Figure 2: A scatter plot showing the relationship between a selected features and metric across datasets. Each point represents a subject and is colored by dataset. Notice how there are two specific subjects highlighted in red to monitor their performance.

Aggregating

Users can switch between visualizing the subjects in an aggregated or disaggregated view.
This is particularly useful to understand which subregions are more challenging to segment.

Additionally, it helps understand how different tumor regions contribute to the overall performance distribution. For example, a model might appear robust in aggregated view but show poor performance on specific subregions when disaggregated.

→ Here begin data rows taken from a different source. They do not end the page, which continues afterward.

-- pv_equiv track=rewrite | github.com/AshlinJoelSizzin/Grievance_Portal | issue_handler_proj_test.py | socioeconomic_clustering
-- ===== SOURCE A (Python) =====
-- def socioeconomic_clustering(socioeconomic_metadata):
--     # TODO: Check if any other metadata other than salary needed for this category
--     results_levels = []
--     results_scores = []
--
--     for salary in socioeconomic_metadata:
--         # TODO: Change the threshold values or make them dynamic here
--         if salary >= 75000:
--             results_levels.append("High Socio-Economic Area")
--             results_scores.append(3)
--         elif salary >= 30000:
--             results_levels.append("Medium Socio-Economic Area")
--             results_scores.append(2)
--         else:
--             results_levels.append("Low Socio-Economic Area")
--             results_scores.append(1)
--
--     # Returning a list of socioeconomic levels respective to each complaint in original indexes
--     # Levels for testing and scores for functionality
--     return results_levels, results_scores
-- ===== SOURCE B (Python) =====
-- def _bisect_right(a, x):
--     lo, hi = 0, len(a)
--     while lo < hi:
--         mid = (lo + hi) // 2
--         if x < a[mid]:
--             hi = mid
--         else:
--             lo = mid + 1
--     return lo
--
--
-- def socioeconomic_clustering(socioeconomic_metadata):
--     thresholds = [30000, 75000]
--     levels = ["Low Socio-Economic Area", "Medium Socio-Economic Area",
--               "High Socio-Economic Area"]
--     scores = [1, 2, 3]
--     idxs = [_bisect_right(thresholds, salary) for salary in socioeconomic_metadata]
--     return [levels[i] for i in idxs], [scores[i] for i in idxs]
-- ===== Notes on version B (the rewrite author's own statement) =====
-- stated objective: alternative
-- what changed: Replaces the per-salary branch cascade with a hand-written bisect_right binary search into a sorted threshold table and parallel level/score lookup tables indexed by the bucket.
import Mathlib
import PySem

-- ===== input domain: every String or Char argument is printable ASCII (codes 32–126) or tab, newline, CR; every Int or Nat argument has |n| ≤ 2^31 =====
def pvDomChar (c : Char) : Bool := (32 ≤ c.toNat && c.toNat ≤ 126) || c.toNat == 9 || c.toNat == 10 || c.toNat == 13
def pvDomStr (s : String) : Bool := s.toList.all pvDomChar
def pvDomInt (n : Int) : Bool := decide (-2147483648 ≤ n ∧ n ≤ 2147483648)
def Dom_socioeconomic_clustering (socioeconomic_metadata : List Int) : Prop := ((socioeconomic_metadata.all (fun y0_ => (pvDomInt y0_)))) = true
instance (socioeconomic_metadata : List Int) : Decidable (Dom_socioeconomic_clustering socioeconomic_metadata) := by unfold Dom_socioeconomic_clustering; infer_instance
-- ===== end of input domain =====

-- ===== PORT A =====
-- B replaces A's branch cascade by a binary-search (bisect_right) index into parallel
-- threshold/level/score tables; same return value, different structure.
def socioeconomic_clustering (socioeconomic_metadata : List Int) : List String × List Int :=
  socioeconomic_metadata.foldl
    (fun (acc : List String × List Int) salary =>
      if salary ≥ 75000 then (acc.1 ++ ["High Socio-Economic Area"], acc.2 ++ [3])
      else if salary ≥ 30000 then (acc.1 ++ ["Medium Socio-Economic Area"], acc.2 ++ [2])
      else (acc.1 ++ ["Low Socio-Economic Area"], acc.2 ++ [1]))
    ([], [])

-- ===== PORT B =====
-- hand-written bisect_right loop from Source B (while lo < hi); exact transcription
def pvBisectLoop (a : List Int) (x : Int) (lo hi : Nat) : Nat :=
  if _h : lo < hi then
    let mid := (lo + hi) / 2
    if x < a.getD mid 0 then pvBisectLoop a x lo mid
    else pvBisectLoop a x (mid + 1) hi
  else lo
termination_by hi - lo
decreasing_by all_goals omega

def pvBisectRight (a : List Int) (x : Int) : Nat := pvBisectLoop a x 0 a.length

def socioeconomic_clustering_alt (socioeconomic_metadata : List Int) : List String × List Int :=
  let thresholds : List Int := [30000, 75000]
  let levels : List String :=
    ["Low Socio-Economic Area", "Medium Socio-Economic Area", "High Socio-Economic Area"]
  let scores : List Int := [1, 2, 3]
  let idxs := socioeconomic_metadata.map (fun salary => pvBisectRight thresholds salary)
  (idxs.map (fun i => levels.getD i ""), idxs.map (fun i => scores.getD i 0))

-- ===== PRECONDITION & SPEC =====
def Spec_socioeconomic_clustering (socioeconomic_metadata : List Int) (out : List String × List Int) : Prop := out = socioeconomic_clustering_alt socioeconomic_metadata
instance (socioeconomic_metadata : List Int) (out : List String × List Int) : Decidable (Spec_socioeconomic_clustering socioeconomic_metadata out) := by unfold Spec_socioeconomic_clustering; infer_instance

-- ===== CLAIM (what is proved, stated in full; the proofs are below) =====
def Claim_equal_socioeconomic_clustering : Prop := ∀ (socioeconomic_metadata : List Int), Dom_socioeconomic_clustering socioeconomic_metadata → Spec_socioeconomic_clustering socioeconomic_metadata (socioeconomic_clustering socioeconomic_metadata)

-- ===== LEMMAS AND PROOFS =====

-- ===== VERDICT (by name: the statement is the Claim_ definition above) =====
lemma pvBisect_eq (s : Int) :
    pvBisectRight [30000, 75000] s =
      if s ≥ 75000 then 2 else if s ≥ 30000 then 1 else 0 := by
  unfold pvBisectRight
  rw [pvBisectLoop.eq_def]; norm_num
  all_goals first | omega | (rw [pvBisectLoop.eq_def]; norm_num)
  all_goals first | omega | (rw [pvBisectLoop.eq_def]; norm_num)
  all_goals first | omega | (rw [pvBisectLoop.eq_def]; norm_num)
  all_goals first | omega | (rw [pvBisectLoop.eq_def]; norm_num)
  all_goals (split_ifs <;> omega)

lemma pv_foldl_eq (m : List Int) (acc : List String × List Int) :
    m.foldl
      (fun (acc : List String × List Int) salary =>
        if salary ≥ 75000 then (acc.1 ++ ["High Socio-Economic Area"], acc.2 ++ [3])
        else if salary ≥ 30000 then (acc.1 ++ ["Medium Socio-Economic Area"], acc.2 ++ [2])
        else (acc.1 ++ ["Low Socio-Economic Area"], acc.2 ++ [1]))
      acc =
    (acc.1 ++ m.map (fun s =>
        (["Low Socio-Economic Area", "Medium Socio-Economic Area",
          "High Socio-Economic Area"] : List String).getD (pvBisectRight [30000, 75000] s) ""),
     acc.2 ++ m.map (fun s =>
        ([1, 2, 3] : List Int).getD (pvBisectRight [30000, 75000] s) 0)) := by
  induction m generalizing acc with
  | nil => simp
  | cons x xs ih =>
    simp only [List.foldl_cons, List.map_cons, ih, pvBisect_eq]
    split_ifs <;> simp

theorem socioeconomic_clustering_spec : Claim_equal_socioeconomic_clustering := by
  intro m _
  unfold Spec_socioeconomic_clustering socioeconomic_clustering socioeconomic_clustering_alt
  simp [pv_foldl_eq, List.map_map, Function.comp]
theorem pvMain (nom : String) (hpre : Pre_Feature12 nom) : Feature12 nom = Feature12_alt nom := by
  obtain ⟨h1, h2⟩ := hpre
  obtain ⟨heq, hnn⟩ := pvNames_eq_of_pre' nom.toList h1 h2
  -- shared name list
  set l := nom.toList with hl
  set fnsA := (pvPop (l.splitOn ',')).map pvStrip with hfnsA
  have hA : pvParse l = fnsA := pvParse_eq_spec l
  have hBnames :
      (if (l.foldl pvAltStep ([], [])).2 ≠ [] then
          (l.foldl pvAltStep ([], [])).1 ++ [(l.foldl pvAltStep ([], [])).2]
        else (l.foldl pvAltStep ([], [])).1) = fnsA := by
    have hb := pvAltNames_eq' l [] []
    simp only [List.nil_append] at hb
    have hid : ((l.splitOn ',').map pvStrip).modifyHead (fun p : List Char => p) =
        (l.splitOn ',').map pvStrip := by
      cases ((l.splitOn ',').map pvStrip) <;> simp
    rw [hid] at hb
    rw [hb, heq]
  -- the ignore list
  have higlist : pvIgnores fnsA =
      (fnsA.filter (fun n => n.head? == some '!')).map (fun n => n.drop 1) := by
    unfold pvIgnores
    rw [PySem.List.foldl_append_ite (p := fun n => PySem.List.pyGet? n 0 = some '!')
      (f := fun n => PySem.List.slice n (some 1) none), List.nil_append]
    congr 1
    · funext n
      rw [PySem.List.slice_from_one, List.drop_one]
    · congr 1
      funext n
      rw [pvHeadBang]
  set ig := pvIgnores fnsA with hig
  have hignmem : ∀ x : List Char,
      PySem.Set.contains (PySem.Set.ofList ((fnsA.filter (fun n => n.head? == some '!')).map (fun n => n.drop 1))) x
        = decide (x ∈ ig) := by
    intro x
    rw [higlist]
    by_cases hx : x ∈ (fnsA.filter (fun n => n.head? == some '!')).map (fun n => n.drop 1) <;>
      simp [PySem.Set.contains_iff, PySem.Set.mem_ofList, hx]
  -- remove loop = filter
  have hrem : pvRemoveLoop fnsA ig 0 = fnsA.filter (pvKeep ig) := by
    have := pvRemoveLoop_eq ig fnsA.length fnsA 0 (by omega) (by omega)
      (fun j hj => absurd hj (Nat.not_lt_zero j))
    simpa using this
  set fns := fnsA.filter (pvKeep ig) with hfns
  set g : List Char → Int := fun e => (PySem.List.count fns e : Int) with hg
  set D := PySem.Set.ofList fns with hD
  set p : List Char → Bool := fun e => pvIsUpperStr (pvAltCap e) with hp
  -- A pipeline
  have hev : pvEvolue fns = D.flatMap (pvPair g) := by
    unfold pvEvolue
    have := pvEvolue_fold g fns []
    simpa [PySem.Set.update_nil_left] using this
  have hcap : pvCapLoop (D.flatMap (pvPair g)) 0 =
      D.flatMap (fun e => [Sum.inl (pvAltCap e), Sum.inr (g e)]) := pvCapLoop_pair g D
  have hmaj : pvMajLoop (D.flatMap (fun e => [Sum.inl (pvAltCap e), Sum.inr (g e)])) 0 0 =
      0 + (D.countP p : Int) := pvMajLoop_pair g D 0
  have hlen : (D.flatMap (fun e => [Sum.inl (pvAltCap e), Sum.inr (g e)])).length = 2 * D.length :=
    pvLenFlat g D
  -- B fold
  have hbfold : fnsA.foldl
      (fun (st : PySem.Set (List Char) × Int) n =>
        if n.head? == some '!' ||
            PySem.Set.contains (PySem.Set.ofList ((fnsA.filter (fun n => n.head? == some '!')).map (fun n => n.drop 1))) n ||
            PySem.Set.contains st.1 n then st
        else (PySem.Set.add st.1 n, if pvIsUpperStr (pvAltCap n) then st.2 + 1 else st.2))
      (PySem.Set.empty, 0) = (D, 0 + (D.countP p : Int)) := by
    rw [PySem.List.foldl_congr_mem fnsA _ (fun st n => if pvKeep ig n then pvStep2 st n else st) _ ?_]
    · rw [PySem.List.foldl_if_eq_foldl_filter (pvKeep ig) pvStep2]
      have := pvStep2_fold (fnsA.filter (pvKeep ig)) [] 0
      simpa [PySem.Set.update_nil_left, PySem.Set.empty] using this
    · intro acc n hn
      rw [hignmem n, pvHeadBang n]
      unfold pvKeep pvStep2
      by_cases hx : n ∈ ig <;> by_cases hy : PySem.List.pyGet? n 0 = some '!' <;>
        by_cases hz : PySem.Set.contains acc.1 n <;> simp [hx, hy, hz]
  -- assemble
  show Feature12 nom = Feature12_alt nom
  unfold Feature12 Feature12_alt
  simp only [← hl, hA, hBnames, hrem, ← hig, hev, hcap, hmaj, hbfold]
  have hlen' : PySem.List.len (D.flatMap (fun e => [Sum.inl (pvAltCap e), Sum.inr (g e)])) =
      ((2 * D.length : Nat) : Int) := by rw [PySem.List.len_eq, hlen]
  rw [hlen']
  have hcond : (0 + (D.countP p : Int) > 5 ∧ ((2 * D.length : Nat) : Int) > 10) ↔
      (0 + (D.countP p : Int) > 5 ∧ PySem.Set.len D > 5) := by
    unfold PySem.Set.len
    push_cast
    omega
  split_ifs with hA' hB' hB'
  · rfl
  · exact absurd (hcond.mp hA') hB'
  · exact absurd (hcond.mpr hB') hA'
  · rfl
theorem pvZstep_inv {r : List Char} {i : Nat} {st : List Nat × Nat × Nat}
    (hinv : pvZInv r i st) (hi : 1 ≤ i) (hin : i < r.length) :
    pvZInv r (i + 1) (pvZstep r r.length st i) := by
  obtain ⟨z, l, rt⟩ := st
  obtain ⟨hlen, hz, hl, hrt, hl0⟩ := hinv
  simp only at hlen hz hl hrt hl0
  have hZl := pvZf_le r l
  have hZi := pvZf_le r i
  have hk0 : (if i < rt then min (rt - i) (z.getD (i - l) 0) else 0) ≤ pvZf r i := by
    split
    case isTrue hirt =>
      have hl1 : 1 ≤ l := by
        by_contra h
        have := hl0 (by omega)
        omega
      rw [hz (i - l) (by omega) (by omega)]
      have hZil := pvZf_le r (i - l)
      refine pvLe_lcp ?_ ?_ ?_
      · omega
      · simp only [List.length_drop]; omega
      · intro j hj
        rw [List.getElem?_drop]
        have hA : r[j]? = r[(i - l) + j]? := by
          have := pvLcp_getElem? (a := r) (b := r.drop (i - l)) (j := j)
            (by simp only [pvZf] at hj ⊢; omega)
          rwa [List.getElem?_drop] at this
        have hB : r[(i - l) + j]? = r[l + ((i - l) + j)]? := by
          have := pvLcp_getElem? (a := r) (b := r.drop l) (j := (i - l) + j)
            (by simp only [pvZf] at hrt ⊢; omega)
          rwa [List.getElem?_drop] at this
        rw [hA, hB]
        congr 1
        omega
    case isFalse _ => omega
  simp only [pvZstep]
  rw [pvZext_eq r i _ hk0]
  have hset : ∀ j, 1 ≤ j → j < i + 1 →
      (z.set i (pvZf r i)).getD j 0 = pvZf r j := by
    intro j hj1 hj2
    rcases Nat.lt_or_ge j i with hji | hji
    · rw [List.getD_eq_getElem?_getD, List.getElem?_set_ne (by omega),
        ← List.getD_eq_getElem?_getD]
      exact hz j hj1 hji
    · have hje : j = i := by omega
      subst hje
      rw [List.getD_eq_getElem?_getD, List.getElem?_set_self (by omega)]
      simp
  split
  case isTrue h =>
    refine ⟨by simpa using hlen, hset, ?_, ?_, ?_⟩
    · show i < i + 1
      omega
    · show i + pvZf r i ≤ i + pvZf r i
      omega
    · show i = 0 → i + pvZf r i = 0
      intro h0
      omega
  case isFalse h =>
    refine ⟨by simpa using hlen, hset, ?_, ?_, ?_⟩
    · show l < i + 1
      omega
    · show rt ≤ l + pvZf r l
      exact hrt
    · show l = 0 → rt = 0
      exact hl0

theorem pvZfold_inv (r : List Char) :
    ∀ (m s : Nat) (st : List Nat × Nat × Nat), 1 ≤ s → s + m ≤ r.length → pvZInv r s st →
    pvZInv r (s + m) ((List.range' s m).foldl (pvZstep r r.length) st) := by
  intro m
  induction m with
  | zero => intro s st _ _ h; simpa using h
  | succ m' ih =>
    intro s st hs hsm h
    rw [List.range'_succ, List.foldl_cons]
    have := ih (s + 1) (pvZstep r r.length st s) (by omega) (by omega)
      (pvZstep_inv h hs (by omega))
    rw [show s + (m' + 1) = s + 1 + m' by omega]
    exact this

-- final Z-table correctness: entry t holds the true Z-value, 1 ≤ t < n
theorem pvZtable (r : List Char) (t : Nat) (ht1 : 1 ≤ t) (ht2 : t < r.length) :
    (((List.range' 1 (r.length - 1)).foldl (pvZstep r r.length)
      (List.replicate r.length 0, 0, 0)).1).getD t 0 = pvZf r t := by
  have hinit : pvZInv r 1 (List.replicate r.length 0, 0, 0) := by
    refine ⟨by simp, by intro j h1 h2; omega, by simp, by simp, by simp⟩
  have := pvZfold_inv r (r.length - 1) 1 _ (by omega) (by omega) hinit
  exact this.2.1 t ht1 (by omega)

theorem pvZtable' (cl : List Char) (t : Nat) (ht1 : 1 ≤ t) (ht2 : t < cl.length) :
    (((List.range' 1 (cl.length - 1)).foldl (pvZstep cl.reverse cl.length)
      (List.replicate cl.length 0, 0, 0)).1).getD t 0 = pvZf cl.reverse t := by
  have h := pvZtable cl.reverse t ht1 (by simpa using ht2)
  simpa using h

-- the doubled-tail test of A and the Z-value test of B agree
theorem pvCond (cl : List Char) (t : Nat) (h3 : 3 ≤ t) (h2 : 2 * t ≤ cl.length) :
    (cl.drop (cl.length - t) <:+ cl.take (cl.length - t)) ↔ t ≤ pvZf cl.reverse t := by
  rw [pvZf, pvLcp_take (by simp; omega) (by simp; omega)]
  rw [← List.reverse_prefix, List.prefix_iff_eq_take]
  rw [List.reverse_drop, List.reverse_take]
  have e1 : cl.length - (cl.length - t) = t := by omega
  rw [e1]
  have e2 : (cl.reverse.take t).length = t := by simp; omega
  rw [e2]

theorem pvRange_eq (N : Nat) :
    PySem.List.pyRange 3 (PySem.Int.floordiv (N : Int) 2 + 1) 1 =
      (List.range' 3 (N / 2 + 1 - 3)).map (fun t : Nat => (t : Int)) := by
  have hf : PySem.Int.floordiv (N : Int) 2 = ((N / 2 : Nat) : Int) := by
    simp [PySem.Int.floordiv, Int.fdiv_eq_ediv]
  rw [hf, PySem.List.pyRange_one, List.range'_eq_map_range, List.map_map]
  have hm : ((((N / 2 : Nat) : Int) + 1) - 3).toNat = N / 2 + 1 - 3 := by omega
  rw [hm]
  apply List.map_congr_left
  intro k _
  simp

theorem pvLoop_eq (tok : String) (z : List Nat) (N : Nat) (hN : N = tok.toList.length)
    (hz : ∀ t, 3 ≤ t → 2 * t ≤ N → z.getD t 0 = pvZf tok.toList.reverse t) :
    ∀ (ts : List Nat), (∀ t ∈ ts, 3 ≤ t ∧ 2 * t ≤ N) →
    pvAloop tok (N : Int) (ts.map (fun t : Nat => (t : Int))) = pvBscan tok N z ts := by
  intro ts
  induction ts with
  | nil => intro _; simp [pvAloop, pvBscan]
  | cons t ts ih =>
    intro hts
    obtain ⟨ht3, ht2⟩ := hts t (by simp)
    simp only [List.map_cons, pvAloop, pvBscan]
    have hI : (N : Int) - (t : Int) = ((N - t : Nat) : Int) := by omega
    rw [hI]
    have hbase : (PySem.Str.slice tok none (some ((N - t : Nat) : Int))).toList =
        tok.toList.take (N - t) := by
      simp [PySem.List.slice_to_natCast]
    have htail : (PySem.Str.slice tok (some ((N - t : Nat) : Int)) none).toList =
        tok.toList.drop (N - t) := by
      simp [PySem.List.slice_from_natCast]
    have hne : (PySem.Str.slice tok none (some ((N - t : Nat) : Int)) == "") = false := by
      rw [beq_eq_false_iff_ne]
      intro hc
      have hlz : (PySem.Str.slice tok none (some ((N - t : Nat) : Int))).toList.length = 0 := by
        rw [hc]
        rfl
      rw [hbase, List.length_take, ← hN] at hlz
      omega
    rw [hne]
    simp only [Bool.not_false, Bool.true_and]
    have hcond : (PySem.Str.endswith (PySem.Str.slice tok none (some ((N - t : Nat) : Int)))
        (PySem.Str.slice tok (some ((N - t : Nat) : Int)) none) = true) ↔
        (t ≤ z.getD t 0) := by
      rw [hz t ht3 ht2]
      rw [show (PySem.Str.endswith (PySem.Str.slice tok none (some ((N - t : Nat) : Int)))
          (PySem.Str.slice tok (some ((N - t : Nat) : Int)) none) = true) ↔
          (tok.toList.drop (N - t) <:+ tok.toList.take (N - t)) by
        rw [PySem.Str.endswith_eq, PySem.Chars.endswith_iff, hbase, htail]]
      rw [hN] at ht2 ⊢
      exact pvCond tok.toList t ht3 ht2
    by_cases hc : t ≤ z.getD t 0
    · rw [if_pos (hcond.mpr hc), if_pos hc]
    · rw [if_neg fun h => hc (hcond.mp h), if_neg hc]
      exact ih fun u hu => hts u (by simp [hu])

-- ===== VERDICT (by name: the statement is the Claim_ definition above) =====
theorem remove_suffix_echo_py_spec : Claim_equal_remove_suffix_echo_py := by
  intro tok _
  unfold Spec_remove_suffix_echo_py
  simp only [remove_suffix_echo_py, remove_suffix_echo_py_alt]
  have hlen : PySem.Str.len tok = (tok.toList.length : Int) := by simp
  rw [hlen, pvRange_eq tok.toList.length]
  apply pvLoop_eq tok _ tok.toList.length rfl
  · intro t h3 h2
    exact pvZtable' tok.toList t (by omega) (by omega)
  · intro t ht
    rw [List.mem_range'_1] at ht
    omega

In aggregated view, performance metrics are computed across the entire segmentation mask (all regions combined).
In disaggregated view, the plot is faceted by region, and each subplot shows region-specific performance.

Tip

Use the highlighting option to mark the patients you are interested in,
and then switch to the disaggregated view. This will show how your selected cases perform across different tumor subregions, helping reveal region-specific issues or inconsistencies.

Figure 3: A disaggregated view scatter plot showing the relationship between a selected features and metric across datasets. Each point represents a subject and is colored by dataset. Notice how there are two specific subjects highlighted in red to monitor their performance.

All plots are interactive, powered by Plotly, allowing users to:

Toggle datasets on and off
Zoom and pan within plots
Export high-resolution images
Hover to inspect exact values

Whether you're debugging unexpected results or preparing figures for publication, this analysis mode is a core part of the AUDIT toolkit.